We can adjust the RSA Hash Accumulator to store a matrix of values. This way we can store more values using less primes.
The idea behind the accumulator is that every hashed value is multiplied with every prime except one. To proof a value is in the accumulator we can group all other values together, because they are all multiplied by the same prime that is missing from the value we like to proof.
To store a matrix instead of a vector, we will multiply all hashed values with every prime except two, this way we can store n*m values using only n+m primes. The downside of this approach is that we need two 2048 bit witnesses to proof inclusion of one value.
Hash accumulator for a mxn matrix
Let x_{i,j} be the values of the matrix we like to store.
Let p_{1},..,p_{n} and q_{1},..,q_{m} be the n+m distinct large primes.
We define P_S and Q_S to be the product of all their respective primes not contained in the set S (not g raised to the power as above)

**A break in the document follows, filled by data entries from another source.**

lemma pvV_roll (Tl : List Char) (p j : Nat) (d : Int) (h : j + p < Tl.length) :
    pvV d ((Tl.drop j).take p)
      = ((Tl.getD j ' ').toNat : Int) + d * pvV d ((Tl.drop (j + 1)).take p)
        - ((Tl.getD (j + p) ' ').toNat : Int) * d ^ p := by
  cases p with
  | zero =>
    simp only [List.take_zero, pvV, pow_zero, Nat.add_zero]
    ring
  | succ pp =>
    have hj : j < Tl.length := by omega
    have hjp : j + 1 + pp < Tl.length := by omega
    rw [List.getD_eq_getElem Tl ' ' hj, List.getD_eq_getElem Tl ' ' (by omega : j + (pp + 1) < Tl.length)]
    rw [List.drop_eq_getElem_cons hj, List.take_succ_cons]
    have hlast : (Tl.drop (j + 1)).take (pp + 1)
        = (Tl.drop (j + 1)).take pp ++ [Tl[j + 1 + pp]] := by
      rw [List.take_add_one]
      congr 1
      rw [List.getElem?_drop, List.getElem?_eq_getElem hjp]
      rfl
    have hlen : ((Tl.drop (j + 1)).take pp).length = pp := by
      simp only [List.length_take, List.length_drop]
      omega
    rw [hlast, pvV_append_singleton, hlen]
    have hget : Tl[j + 1 + pp] = Tl[j + (pp + 1)]'(by omega) := by
      congr 1
      omega
    rw [hget]
    simp only [pvV]
    ring

lemma pvW_step (Tl : List Char) (p j : Nat) (q d y : Int)
    (hj : j + p < Tl.length) (hy : Int.ModEq q y (d ^ p)) :
    pvW Tl p q d j
      = (d * pvW Tl p q d (j + 1) + ((Tl.getD j ' ').toNat : Int)
          - y * ((Tl.getD (j + p) ' ').toNat : Int)).fmod q := by
  unfold pvW
  rw [pvWindowHash_eq, pvWindowHash_eq]
  apply pvFmodCongr
  rw [pvV_roll Tl p j d hj]
  have h1 : Int.ModEq q (d * (pvV d ((Tl.drop (j + 1)).take p)).fmod q)
      (d * pvV d ((Tl.drop (j + 1)).take p)) :=
    (pvFmod_modEq _ q).mul_left d
  have h2 := (h1.add_right ((Tl.getD j ' ').toNat : Int)).sub
    (hy.mul_right ((Tl.getD (j + p) ' ').toNat : Int))
  have e : d * pvV d ((Tl.drop (j + 1)).take p) + ((Tl.getD j ' ').toNat : Int)
      - d ^ p * ((Tl.getD (j + p) ' ').toNat : Int)
      = ((Tl.getD j ' ').toNat : Int) + d * pvV d ((Tl.drop (j + 1)).take p)
        - ((Tl.getD (j + p) ' ').toNat : Int) * d ^ p := by ring
  rw [e] at h2
  exact h2.symm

P_S = \prod\limits_{\substack{k=1,k\not\in S}}^n p_{k}
Q_S = \prod\limits_{\substack{k=1,k\not\in S}}^m q_{k}
The accumulator A = g^{\sum\limits_{k=1}^m \sum\limits_{l=1}^n Q_{k}P_{l}\textit{h}(x_{k,l})} \mod N
To proof x_{i,j} is stored in spot i,j, we need two witnesses:
W_p = g^{\sum\limits_{l=1,l \neq j}^n Q_{i}P_{l,j}\textit{h}(x_{i,l})} \mod N
W_q = g^{\sum\limits_{k=1,k\neq i}^m \sum\limits_{l=1}^n Q_{k,i}P_{l}\textit{h}(x_{k,l})} \mod N
The verifier has to check: g^{Q_iP_j{\textit{h}(x_{i,j})}} W_q^{q_i}W_p^{p_j} \equiv A \mod N
If we select a set of columns and a set of rows we can proof in a similar manner, all values that are both in the row set as in the column set, using just two 2048 bit witnesses.
If we like, this can be extended to store n-dimensional matrices.
Edit: adding a small example to make it less abstract
A small example for a 2x3 matrix
We are using three p primes p_1, p_2 and p_3 for the columns and two q primes q_1 and q_2 for the rows.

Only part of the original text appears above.